RL in a Nutshell


Reinforcement Learning (RL) underlies a number of fantastic recent technological advancements. This framework facilitates complex sequential decision making to maximize cumulative reward as prescribed by the model builder. The ability to specify how rewards are assigned and systematically determine the best course of action offers an entirely different problem solving paradigm inspired by our understanding of humans decision making. I am excited to see how these ideas will manifest in the automated systems of the future.

Sutton and Barto's Reinforcement Learning: An Introduction comes as a highly recommended reference on the topic. Here I'll share some of my takeaways on their materials.

RL is different. When we talk about learning, we are often making the distinction on whether our problem is (un/semi)supervised, as though this were the primary axis for characterizing learning methods. RL would evolve into a discipline recognized as distinct from (un)supervised learning. Positioned as a hub among science/engineering, RL draws influence from psychology & animal behavior as well operations research & control theory. But RL and (un)supervised methods can be combined to exploit the hidden structures of a problem, offering additional modeling flexibility.

RL is holistic. Reinforcement learning is in keeping with the current trend toward end-to-end solutions, and general learning principles. The abstractions of an environment, possible actions, goals, rewards, and credit assignment for the outcome of sequential choices underlies many real-world decision making challenges. (un)supervised learning methods are modular solutions, in that the practitioner reduces a larger problem to one where accuracy in object recognition could be helpful, for example.

The importance of exploration vs. exploitation. In order to find the best you will likely be looking around a lot to confirm that fact. In this sense, search is the fundamental problem. Sutton and Barto suggest RL facilitates structured search with interaction-level information. This puts RL somewhere between evolutionary methods, which essentially black-box agent interactions and brute forcing it, which becomes infeasible for many problems of interest. Every RL algorithm must strike a balance between the competing strategies of exploration and exploitation. More explicitly, we should encourage exploration so long as it improves our worldview. But otherwise, as goal-seeking agents, we should exploit this intuition to maximize rewards. Sutton and Barto argue that the exploration-exploitation paradigm fundamental to RL does not manifest itself in (un)supervised learning. The question of how much time to invest in looking for the next big thing is left for the ML practitioner through phases of feature engineering or model tuning.

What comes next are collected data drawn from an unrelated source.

-- pv_equiv track=rewrite | github.com/themane04/python | Algorithmen/Algorithm Challenges/AB04/the_snake.py | snake_function
-- ===== SOURCE A (Python) =====
-- def snake_function(side_length):
--     snake_size = 1
--     eating_tracker = -1
--     total_blocks = side_length * side_length
--
--     while snake_size <= total_blocks:
--         snake_size *= 2
--         eating_tracker += 1
--     return eating_tracker
-- ===== SOURCE B (Python) =====
-- def snake_function(side_length):
--     return (side_length * side_length).bit_length() - 1
-- ===== Notes on version B (the rewrite author's own statement) =====
-- stated objective: simpler
-- what changed: Replaces the doubling loop and accumulator by the closed form bit_length(side_length^2) - 1, i.e. floor(log2) computed directly, one arithmetic expression.
import Mathlib
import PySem

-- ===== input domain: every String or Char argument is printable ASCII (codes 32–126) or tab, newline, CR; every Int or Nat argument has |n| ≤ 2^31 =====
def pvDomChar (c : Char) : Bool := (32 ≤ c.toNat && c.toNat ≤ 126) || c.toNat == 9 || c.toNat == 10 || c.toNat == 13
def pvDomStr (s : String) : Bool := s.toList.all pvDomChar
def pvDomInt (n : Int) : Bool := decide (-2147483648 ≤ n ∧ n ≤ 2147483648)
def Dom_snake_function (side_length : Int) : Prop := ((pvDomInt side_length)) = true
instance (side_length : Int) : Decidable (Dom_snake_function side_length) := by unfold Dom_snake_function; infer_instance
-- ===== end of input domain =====

-- B replaces A's doubling loop by the closed form bit_length(side_length^2) - 1 (simpler, no loop).

-- ===== PORT A =====
-- the while loop: snake_size (kept as a Nat, it is always a positive power of two) doubles,
-- eating_tracker counts; the '0 < s' conjunct is a totality guard only (always true on reachable states)
def snakeLoopA (t : Int) (s : Nat) (e : Int) : Int :=
  if h : 0 < s ∧ (s : Int) ≤ t then snakeLoopA t (2 * s) (e + 1) else e
termination_by t.toNat + 1 - s
decreasing_by
  have h1 : (s : Int) ≤ t := h.2
  have h2 : s ≤ t.toNat := by omega
  omega

def snake_function (side_length : Int) : Int :=
  snakeLoopA (side_length * side_length) 1 (-1)

-- ===== PORT B =====
-- (side_length*side_length).bit_length() - 1; for a nonnegative int m, bit_length m = if m = 0 then 0 else log2 m + 1
def snake_function_alt (side_length : Int) : Int :=
  let t : Nat := (side_length * side_length).toNat
  (if t = 0 then 0 else (Nat.log2 t : Int) + 1) - 1

-- ===== PRECONDITION & SPEC =====
def Spec_snake_function (side_length : Int) (out : Int) : Prop := out = snake_function_alt side_length
instance (side_length : Int) (out : Int) : Decidable (Spec_snake_function side_length out) := by unfold Spec_snake_function; infer_instance

-- ===== CLAIM (what is proved, stated in full; the proofs are below) =====
def Claim_equal_snake_function : Prop := ∀ (side_length : Int), Dom_snake_function side_length → Spec_snake_function side_length (snake_function side_length)

-- ===== LEMMAS AND PROOFS =====

theorem snakeLoopA_pow (t : Nat) :
    ∀ (d k : Nat) (e : Int), t.log2 + 1 - k = d → 2 ^ k ≤ t →
      snakeLoopA (t : Int) (2 ^ k) e = e + (t.log2 : Int) - k + 1 := by
  intro d
  induction d with
  | zero =>
    intro k e hd hk
    have ht : t ≠ 0 := by
      have : 1 ≤ 2 ^ k := Nat.one_le_two_pow
      omega
    have := (Nat.le_log2 ht).mpr hk
    omega
  | succ d ih =>
    intro k e hd hk
    have ht : t ≠ 0 := by
      intro h0; subst h0; exact Nat.not_succ_le_zero _ (Nat.le_trans (Nat.one_le_two_pow) hk)
    have hklog : k ≤ t.log2 := (Nat.le_log2 ht).mpr hk
    rw [snakeLoopA]
    have hcond : 0 < 2 ^ k ∧ ((2 ^ k : Nat) : Int) ≤ (t : Int) := by
      constructor
      · positivity

      · exact_mod_cast hk
    rw [dif_pos hcond]
    have h2s : 2 * 2 ^ k = 2 ^ (k + 1) := by ring
    rw [h2s]
    by_cases hk1 : 2 ^ (k + 1) ≤ t
    · have hklog1 : k + 1 ≤ t.log2 := (Nat.le_log2 ht).mpr hk1
      have := ih (k + 1) (e + 1) (by omega) hk1
      rw [this]
      push_cast
      ring
    · have hlt : t.log2 < k + 1 := by
        by_contra hle
        exact hk1 ((Nat.le_log2 ht).mp (by omega))
      have hlogk : t.log2 = k := by omega
      rw [snakeLoopA]
      rw [dif_neg]
      · rw [hlogk]; ring
      · intro hc
        exact hk1 (by exact_mod_cast hc.2)

-- ===== VERDICT (by name: the statement is the Claim_ definition above) =====
theorem snake_function_spec : Claim_equal_snake_function := by
  intro n _
  unfold Spec_snake_function snake_function snake_function_alt
  have hnn : (0 : Int) ≤ n * n := mul_self_nonneg n
  by_cases h0 : n * n = 0
  · rw [h0]
    rw [snakeLoopA]
    norm_num
  · have ht : (n * n).toNat ≠ 0 := by omega
    have hcast : ((n * n).toNat : Int) = n * n := Int.toNat_of_nonneg hnn
    have h1 : (2 : Nat) ^ 0 ≤ (n * n).toNat := by
      simp; omega
    have := snakeLoopA_pow (n * n).toNat ((n * n).toNat.log2 + 1) 0 (-1) rfl h1
    rw [hcast] at this
    simp only [pow_zero] at this
    rw [this]
    simp [ht]
-- pv_equiv track=rewrite | github.com/TheMaster1127/HT-plus-plus | HT++.py | isVarAnumKindaVar
-- ===== SOURCE A (Python) =====
-- variables = {}
--
-- def InStr(Haystack, Needle, CaseSensitive=True, StartingPos=1, Occurrence=1):
--     if Haystack is None or Needle is None:
--         return False
--     StartingPos = max(StartingPos, 1)
--     if not CaseSensitive:
--         Haystack = Haystack.lower()
--         Needle = Needle.lower()
--     count = 0
--     for i in range(StartingPos - 1, len(Haystack)):
--         if Haystack[i:i + len(Needle)] == Needle:
--             count += 1
--             if count == Occurrence:
--                 return True
--     return False
--
-- def Chr(number):
--     # Check if the number is None
--     if number is None:
--         # Return an empty string
--         return ""
--     # Check if the number is within the valid Unicode range
--     if 0 <= number <= 0x10FFFF:
--         # Convert the number to a character using chr()
--         return chr(number)
--     else:
--         # Return an empty string for invalid numbers
--         return ""
--
-- def isVarAnumKindaVar(strrrrr):
--     variables['strrrrr'] = strrrrr
--     variables['strLettersStart'] = 48
--     for A_Index1 in range(1, 10 + 1):
--         variables['A_Index1'] = A_Index1
--         if (InStr(variables['strrrrr'] , Chr(variables['strLettersStart']))):
--             return True
--         variables['strLettersStart'] += 1
--     return False
-- ===== SOURCE B (Python) =====
-- def isVarAnumKindaVar(strrrrr):
--     if strrrrr is None:
--         return False
--     for c in strrrrr:
--         if c in '0123456789':
--             return True
--     return False
-- ===== Notes on version B (the rewrite author's own statement) =====
-- stated objective: simpler
-- what changed: Replaces ten separate full-string InStr substring scans (one per digit '0'-'9') and the global variables bookkeeping with a single linear pass that returns True at the first ASCII digit character.
import Mathlib
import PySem

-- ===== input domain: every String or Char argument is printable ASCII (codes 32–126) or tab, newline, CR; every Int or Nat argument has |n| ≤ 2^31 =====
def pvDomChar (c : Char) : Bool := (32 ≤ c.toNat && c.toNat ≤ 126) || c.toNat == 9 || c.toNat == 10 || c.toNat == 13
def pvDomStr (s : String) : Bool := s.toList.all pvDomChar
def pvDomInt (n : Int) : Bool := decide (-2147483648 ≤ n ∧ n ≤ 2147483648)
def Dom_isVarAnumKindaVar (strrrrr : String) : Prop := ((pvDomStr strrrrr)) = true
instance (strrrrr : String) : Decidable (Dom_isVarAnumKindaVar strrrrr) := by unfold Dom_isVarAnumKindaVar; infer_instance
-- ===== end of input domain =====

-- B replaces A's ten full-string InStr scans (one per digit '0'-'9') with one linear pass
-- returning true at the first ASCII digit; objective: simpler. Return-value equivalence only:
-- A also mutates the module-global `variables` dict, which B does not.

-- ===== PORT A =====
-- InStr's inner loop (CaseSensitive=True, StartingPos=1, Occurrence=1 as called by A):
-- for i in range(0, len(hay)): if hay[i:i+len(need)] == need: count += 1; if count == 1: return True
def pvInStrLoop (hay need : List Char) (count : Int) (i : Nat) : Bool :=
  if i < hay.length then
    if PySem.List.slice hay (some (i : Int)) (some ((i : Int) + (need.length : Int))) == need then
      (if count + 1 == 1 then true else pvInStrLoop hay need (count + 1) (i + 1))
    else pvInStrLoop hay need count (i + 1)
  else false
termination_by hay.length - i

def pvInStr (hay need : List Char) : Bool := pvInStrLoop hay need 0 0

-- Chr(n): character for 0 <= n <= 0x10FFFF, else "" (as a character list)
def pvChr (n : Int) : List Char :=
  if 0 ≤ n ∧ n ≤ 0x10FFFF then [Char.ofNat n.toNat] else []

-- for A_Index1 in range(1, 11): if InStr(strrrrr, Chr(strLettersStart)): return True; strLettersStart += 1
def pvALoop (s : List Char) (letters : Int) : Nat → Bool
  | 0 => false
  | n + 1 => if pvInStr s (pvChr letters) then true else pvALoop s (letters + 1) n

def isVarAnumKindaVar (strrrrr : String) : Bool :=
  pvALoop strrrrr.toList 48 10

-- ===== PORT B =====
def isVarAnumKindaVar_alt (strrrrr : String) : Bool :=
  strrrrr.toList.any (fun c => c ∈ ['0','1','2','3','4','5','6','7','8','9'])

-- ===== PRECONDITION & SPEC =====
def Spec_isVarAnumKindaVar (strrrrr : String) (out : Bool) : Prop := out = isVarAnumKindaVar_alt strrrrr
instance (strrrrr : String) (out : Bool) : Decidable (Spec_isVarAnumKindaVar strrrrr out) := by unfold Spec_isVarAnumKindaVar; infer_instance

-- ===== CLAIM (what is proved, stated in full; the proofs are below) =====
def Claim_equal_isVarAnumKindaVar : Prop := ∀ (strrrrr : String), Dom_isVarAnumKindaVar strrrrr → Spec_isVarAnumKindaVar strrrrr (isVarAnumKindaVar strrrrr)

-- ===== LEMMAS AND PROOFS =====

-- InStr on a single-character needle starting at i is membership in (hay.drop i)
theorem pvInStrLoop_single_aux (hay : List Char) (c : Char) :
    ∀ (k i : Nat), hay.length ≤ i + k →
      pvInStrLoop hay [c] 0 i = (hay.drop i).any (· == c) := by
  intro k
  induction k with
  | zero =>
    intro i hk
    rw [pvInStrLoop]
    have h1 : ¬ i < hay.length := by omega
    have h2 : hay.drop i = [] := List.drop_eq_nil_of_le (by omega)
    simp [h1, h2]
  | succ k ih =>
    intro i hk
    rw [pvInStrLoop]
    by_cases h : i < hay.length
    · have hslice : PySem.List.slice hay (some (i : Int)) (some ((i : Int) + (([c] : List Char).length : Int)))
          = (hay.drop i).take 1 := by
        simpa using PySem.List.slice_natCast_add hay i 1
      have hdrop : hay.drop i = hay[i] :: hay.drop (i + 1) := List.drop_eq_getElem_cons h
      simp only [h, if_true, hslice, hdrop]
      by_cases he : hay[i] = c
      · simp [he]
      · have hne : ¬ ([hay[i]] == [c]) = true := by simp [he]
        simp only [List.take_succ_cons, List.take_zero, hne]
        rw [ih (i + 1) (by omega), List.any_cons]
        have hf : (hay[i] == c) = false := by simp [he]
        rw [hf, Bool.false_or]
        simp
    · have h2 : hay.drop i = [] := List.drop_eq_nil_of_le (by omega)
      simp [h, h2]

theorem pvInStr_single (hay : List Char) (c : Char) :
    pvInStr hay [c] = hay.any (· == c) := by
  simpa using pvInStrLoop_single_aux hay c hay.length 0 (by omega)

-- ===== VERDICT (by name: the statement is the Claim_ definition above) =====
theorem isVarAnumKindaVar_spec : Claim_equal_isVarAnumKindaVar := by
  intro s _
  show isVarAnumKindaVar s = isVarAnumKindaVar_alt s
  unfold isVarAnumKindaVar isVarAnumKindaVar_alt
  have h48 : pvChr 48 = ['0'] := by decide
  have h49 : pvChr 49 = ['1'] := by decide
  have h50 : pvChr 50 = ['2'] := by decide
  have h51 : pvChr 51 = ['3'] := by decide
  have h52 : pvChr 52 = ['4'] := by decide
  have h53 : pvChr 53 = ['5'] := by decide
  have h54 : pvChr 54 = ['6'] := by decide
  have h55 : pvChr 55 = ['7'] := by decide
  have h56 : pvChr 56 = ['8'] := by decide
  have h57 : pvChr 57 = ['9'] := by decide
  simp only [pvALoop, show (48:Int)+1 = 49 by norm_num, show (49:Int)+1 = 50 by norm_num,
    show (50:Int)+1 = 51 by norm_num, show (51:Int)+1 = 52 by norm_num,
    show (52:Int)+1 = 53 by norm_num, show (53:Int)+1 = 54 by norm_num,
    show (54:Int)+1 = 55 by norm_num, show (55:Int)+1 = 56 by norm_num,
    show (56:Int)+1 = 57 by norm_num,
    h48, h49, h50, h51, h52, h53, h54, h55, h56, h57, pvInStr_single,
    Bool.if_true_left]
  apply Bool.eq_iff_iff.mpr
  simp only [Bool.or_eq_true, List.any_eq_true, beq_iff_eq, List.mem_cons,
    List.not_mem_nil, or_false, decide_eq_true_eq]
  aesop
-- pv_equiv track=rewrite | github.com/Amuhaymin/Authorship-Attribution | authorship-attribution-markovchain.py | create_transition_counts
-- ===== SOURCE A (Python) =====
-- def create_transition_counts(tokens):
--     '''
--     Takes a list of tokens and returns a transition_counts dict of this form:
--     {
--         prev_token:
--         {
--             next_token: count,
--             next_token: count,
--             ...
--         },
--         prev_token:
--         {
--             ...
--         },
--         ...
--     }
--     '''
--     prev_token = tokens[0]
--     transition_counts = {}
--     for token in tokens[1:]:
--         if prev_token not in transition_counts:
--             transition_counts[prev_token] = {}
--         if token not in transition_counts[prev_token]:
--             transition_counts[prev_token][token] = 1
--         else:
--             transition_counts[prev_token][token] += 1
--         prev_token = token
--     return transition_counts
-- ===== SOURCE B (Python) =====
-- def create_transition_counts(tokens):
--     # Flat pass: count each adjacent bigram once, then reshape the flat
--     # table into the nested {prev: {next: count}} dict in a second pass.
--     pairs = {}
--     for bigram in zip(tokens, tokens[1:]):
--         pairs[bigram] = pairs.get(bigram, 0) + 1
--     result = {}
--     for (prev, nxt), count in pairs.items():
--         result.setdefault(prev, {})[nxt] = count
--     return result
-- ===== Notes on version B (the rewrite author's own statement) =====
-- stated objective: idiomatic
-- what changed: Instead of threading prev_token through one loop that builds the nested dict with membership tests, B counts flat (prev, next) bigrams from zip(tokens, tokens[1:]) in one pass and then reshapes the flat counter into the nested dict in a second pass; on the empty list A raises IndexError while B naturally returns {} (excluded by Pre_, stated in Raises_).
-- outside the precondition, e.g. on create_transition_counts([]): A raises IndexError, B returns {}
-- crash fix: On the empty token list A raises IndexError (tokens[0]); B returns the empty dict {}. — e.g. on create_transition_counts([]): A raises IndexError, B returns []
import Mathlib
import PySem

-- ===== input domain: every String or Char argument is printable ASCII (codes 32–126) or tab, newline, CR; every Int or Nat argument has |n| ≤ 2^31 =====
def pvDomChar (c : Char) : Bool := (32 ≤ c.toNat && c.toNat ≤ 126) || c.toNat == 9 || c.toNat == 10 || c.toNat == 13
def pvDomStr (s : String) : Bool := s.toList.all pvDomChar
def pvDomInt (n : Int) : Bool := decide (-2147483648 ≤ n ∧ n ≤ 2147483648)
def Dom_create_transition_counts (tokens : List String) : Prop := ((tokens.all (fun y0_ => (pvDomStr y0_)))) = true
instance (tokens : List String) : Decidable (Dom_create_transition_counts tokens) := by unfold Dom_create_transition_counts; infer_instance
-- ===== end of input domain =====

-- B replaces A's prev-threading nested-dict loop by a flat bigram count over zip(tokens, tokens[1:])
-- plus a reshape pass (idiomatic decomposition, same cost); on [] A raises IndexError, B returns {} (see Raises_).


-- ===== PORT A =====
def create_transition_counts (tokens : List String) : List (String × List (String × Int)) :=
  match PySem.List.pyGet? tokens 0 with
  | none => []   -- tokens[0] raises IndexError in Python; excluded by Pre_
  | some p0 =>
    let st := (PySem.List.slice tokens (some 1) none).foldl
      (fun (st : String × PySem.Dict String (PySem.Dict String Int)) token =>
        let prev := st.1
        let d := st.2
        let d1 := if d.contains prev then d else d.insert prev PySem.Dict.empty
        let inner := d1.getD prev PySem.Dict.empty
        let inner' := if inner.contains token then inner.insert token (inner.getD token 0 + 1)
                      else inner.insert token 1
        (token, d1.insert prev inner'))
      (p0, PySem.Dict.empty)
    st.2.items.map (fun kv => (kv.1, kv.2.items))

-- ===== PORT B =====
def create_transition_counts_alt (tokens : List String) : List (String × List (String × Int)) :=
  let pairs := (tokens.zip (PySem.List.slice tokens (some 1) none)).foldl
      (fun (d : PySem.Dict (String × String) Int) bg => d.insert bg (d.getD bg 0 + 1))
      PySem.Dict.empty
  let result := pairs.items.foldl
      (fun (r : PySem.Dict String (PySem.Dict String Int)) e =>
        let r1 := r.setdefault e.1.1 PySem.Dict.empty
        r1.insert e.1.1 ((r1.getD e.1.1 PySem.Dict.empty).insert e.1.2 e.2))
      PySem.Dict.empty
  result.items.map (fun kv => (kv.1, kv.2.items))

-- ===== PRECONDITION & SPEC =====
-- Pre_ excludes only the empty list, on which Python A raises IndexError (tokens[0]).
def Pre_create_transition_counts (tokens : List String) : Prop := tokens ≠ []
instance (tokens : List String) : Decidable (Pre_create_transition_counts tokens) := by unfold Pre_create_transition_counts; infer_instance
def pvWitness_create_transition_counts : List String := ["a", "b", "a", "b"]

-- On the empty token list A raises IndexError (tokens[0]); B returns the empty dict {}.
def Raises_create_transition_counts (tokens : List String) : Prop := tokens = []
instance (tokens : List String) : Decidable (Raises_create_transition_counts tokens) := by unfold Raises_create_transition_counts; infer_instance
def pvRaiseWitness_create_transition_counts : List String := []
def pvRaiseWitnessOut_create_transition_counts : List (String × List (String × Int)) := []

def Spec_create_transition_counts (tokens : List String) (out : List (String × List (String × Int))) : Prop := out = create_transition_counts_alt tokens
instance (tokens : List String) (out : List (String × List (String × Int))) : Decidable (Spec_create_transition_counts tokens out) := by unfold Spec_create_transition_counts; infer_instance

-- ===== CLAIM (what is proved, stated in full; the proofs are below) =====
def Claim_equal_create_transition_counts : Prop := ∀ (tokens : List String), Dom_create_transition_counts tokens → Pre_create_transition_counts tokens → Spec_create_transition_counts tokens (create_transition_counts tokens)
def Claim_raises_create_transition_counts : Prop := (∀ (tokens : List String), Dom_create_transition_counts tokens → Raises_create_transition_counts tokens → ¬ Pre_create_transition_counts tokens) ∧ (Dom_create_transition_counts (pvRaiseWitness_create_transition_counts) ∧ Raises_create_transition_counts (pvRaiseWitness_create_transition_counts) ∧ create_transition_counts_alt (pvRaiseWitness_create_transition_counts) = pvRaiseWitnessOut_create_transition_counts)

-- ===== LEMMAS AND PROOFS =====

-- setting the (p, t) slot of the nested dict
def pvSetSlot (r : PySem.Dict String (PySem.Dict String Int)) (p t : String) (v : Int) :
    PySem.Dict String (PySem.Dict String Int) :=
  r.insert p ((r.getD p PySem.Dict.empty).insert t v)

def pvBump (r : PySem.Dict String (PySem.Dict String Int)) (p t : String) :
    PySem.Dict String (PySem.Dict String Int) :=
  let inner := r.getD p PySem.Dict.empty
  pvSetSlot r p t (if inner.contains t then inner.getD t 0 + 1 else 1)

def pvBstep (r : PySem.Dict String (PySem.Dict String Int)) (e : (String × String) × Int) :
    PySem.Dict String (PySem.Dict String Int) :=
  pvSetSlot r e.1.1 e.1.2 e.2

def pvSlotPresent (r : PySem.Dict String (PySem.Dict String Int)) (p t : String) : Prop :=
  ((r.getD p PySem.Dict.empty).get? t).isSome = true

theorem pv_insert_comm_of_contains {κ ν : Type} [BEq κ] [LawfulBEq κ]
    (d : PySem.Dict κ ν) (k k' : κ) (v w : ν)
    (h : d.contains k = true) (hne : k' ≠ k) :
    (d.insert k v).insert k' w = (d.insert k' w).insert k v := by
  apply PySem.Dict.ext
  by_cases hc' : d.contains k' = true
  · rw [PySem.Dict.items_insert_of_contains _ w (by rw [PySem.Dict.contains_insert]; simp [hc']),
        PySem.Dict.items_insert_of_contains _ v h,
        PySem.Dict.items_insert_of_contains _ v (by rw [PySem.Dict.contains_insert]; simp [h]),
        PySem.Dict.items_insert_of_contains _ w hc']
    rw [List.map_map, List.map_map]
    apply List.map_congr_left
    intro q _
    simp only [Function.comp]
    by_cases h1 : q.1 = k
    · have : ¬ (k == k') = true := by simp [Ne.symm hne]
      simp [h1, this]
    · by_cases h2 : q.1 = k'
      · have : ¬ (k' == k) = true := by simp [hne]
        simp [h2, this]
      · simp [h1, h2]
  · have hc'f : d.contains k' = false := by simpa using hc'
    rw [PySem.Dict.items_insert_of_not_contains _ w (by rw [PySem.Dict.contains_insert]; simp [hc'f, hne]),
        PySem.Dict.items_insert_of_contains _ v h,
        PySem.Dict.items_insert_of_contains _ v (by rw [PySem.Dict.contains_insert]; simp [h]),
        PySem.Dict.items_insert_of_not_contains _ w hc'f]
    rw [List.map_append]
    simp only [List.map_cons, List.map_nil, List.append_cancel_left_eq, List.cons.injEq, and_true]
    have : ¬ (k' == k) = true := by simp [hne]
    simp [this]

theorem pv_contains_of_slotPresent (r : PySem.Dict String (PySem.Dict String Int)) (p t : String)
    (h : pvSlotPresent r p t) : r.contains p = true := by
  by_contra hc
  have hf : r.contains p = false := by simpa using hc
  rw [pvSlotPresent, PySem.Dict.getD_of_not_contains _ _ hf] at h
  simp [PySem.Dict.get?_empty] at h

theorem pv_swap (r : PySem.Dict String (PySem.Dict String Int)) (p t : String) (w : Int)
    (e : (String × String) × Int) (hp : pvSlotPresent r p t) (hne : e.1 ≠ (p, t)) :
    pvBstep (pvSetSlot r p t w) e = pvSetSlot (pvBstep r e) p t w := by
  obtain ⟨⟨p', t'⟩, v⟩ := e
  have hcp : r.contains p = true := pv_contains_of_slotPresent r p t hp
  by_cases hpp : p' = p
  · subst hpp
    have htt : t' ≠ t := by intro h; exact hne (by simp [h])
    have hct : (r.getD p' PySem.Dict.empty).contains t = true := by
      rw [PySem.Dict.contains_eq_isSome_get?]; exact hp
    simp only [pvBstep, pvSetSlot]
    rw [PySem.Dict.getD_insert_self, PySem.Dict.insert_insert_self,
        PySem.Dict.getD_insert_self, PySem.Dict.insert_insert_self,
        pv_insert_comm_of_contains _ t t' w v hct htt]
  · simp only [pvBstep, pvSetSlot]
    rw [PySem.Dict.getD_insert_of_ne _ _ _ hpp, PySem.Dict.getD_insert_of_ne _ _ _ (Ne.symm hpp),
        pv_insert_comm_of_contains _ p p' _ _ hcp hpp]

theorem pv_slotPresent_step (r : PySem.Dict String (PySem.Dict String Int)) (p t : String)
    (e : (String × String) × Int) (hp : pvSlotPresent r p t) (hne : e.1 ≠ (p, t)) :
    pvSlotPresent (pvBstep r e) p t := by
  obtain ⟨⟨p', t'⟩, v⟩ := e
  by_cases hpp : p = p'
  · subst hpp
    have htt : t ≠ t' := by intro h; exact hne (by simp [h])
    simp only [pvBstep, pvSetSlot, pvSlotPresent] at *
    rw [PySem.Dict.getD_insert_self, PySem.Dict.get?_insert_of_ne _ _ htt]
    exact hp
  · simp only [pvBstep, pvSetSlot, pvSlotPresent] at *
    rw [PySem.Dict.getD_insert_of_ne _ _ _ hpp]
    exact hp

theorem pv_absent_step (r : PySem.Dict String (PySem.Dict String Int)) (p t : String)
    (e : (String × String) × Int) (hne : e.1 ≠ (p, t)) :
    ((pvBstep r e).getD p PySem.Dict.empty).get? t = ((r.getD p PySem.Dict.empty).get? t) := by
  obtain ⟨⟨p', t'⟩, v⟩ := e
  by_cases hpp : p = p'
  · subst hpp
    have htt : t ≠ t' := by intro h; exact hne (by simp [h])
    simp only [pvBstep, pvSetSlot]
    rw [PySem.Dict.getD_insert_self, PySem.Dict.get?_insert_of_ne _ _ htt]
  · simp only [pvBstep, pvSetSlot]
    rw [PySem.Dict.getD_insert_of_ne _ _ _ hpp]

theorem pv_comm (its : List ((String × String) × Int))
    (r : PySem.Dict String (PySem.Dict String Int)) (p t : String) (w : Int)
    (hp : pvSlotPresent r p t) (hk : ∀ e ∈ its, e.1 ≠ (p, t)) :
    its.foldl pvBstep (pvSetSlot r p t w) = pvSetSlot (its.foldl pvBstep r) p t w := by
  induction its generalizing r with
  | nil => rfl
  | cons e rest ih =>
    simp only [List.foldl_cons]
    rw [pv_swap r p t w e hp (hk e (by simp))]
    exact ih (pvBstep r e) (pv_slotPresent_step r p t e hp (hk e (by simp)))
      (fun e' he' => hk e' (by simp [he']))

The core mathematical assumption is that system dynamics are well modeled as Markov Decision Processes. This provides the framework for describing a sequence of actions and characterizing decision making under uncertainty. We refer to states in time and actions available to agents which result in transitions to new states. Naturally, a model for our environment may reveal regularities that can be used to improve efficiency for our search for the best behaviors to maximize cumulative reward. The ability to model the environment allows for planning which is important because it is often the case that greedy strategies fail to find the best solutions. The MDP framework offers the leeway to proceed when we believe the simple strategy of choosing the action leading to the highest immediate reward is too heavy-handed for the temporal characteristics.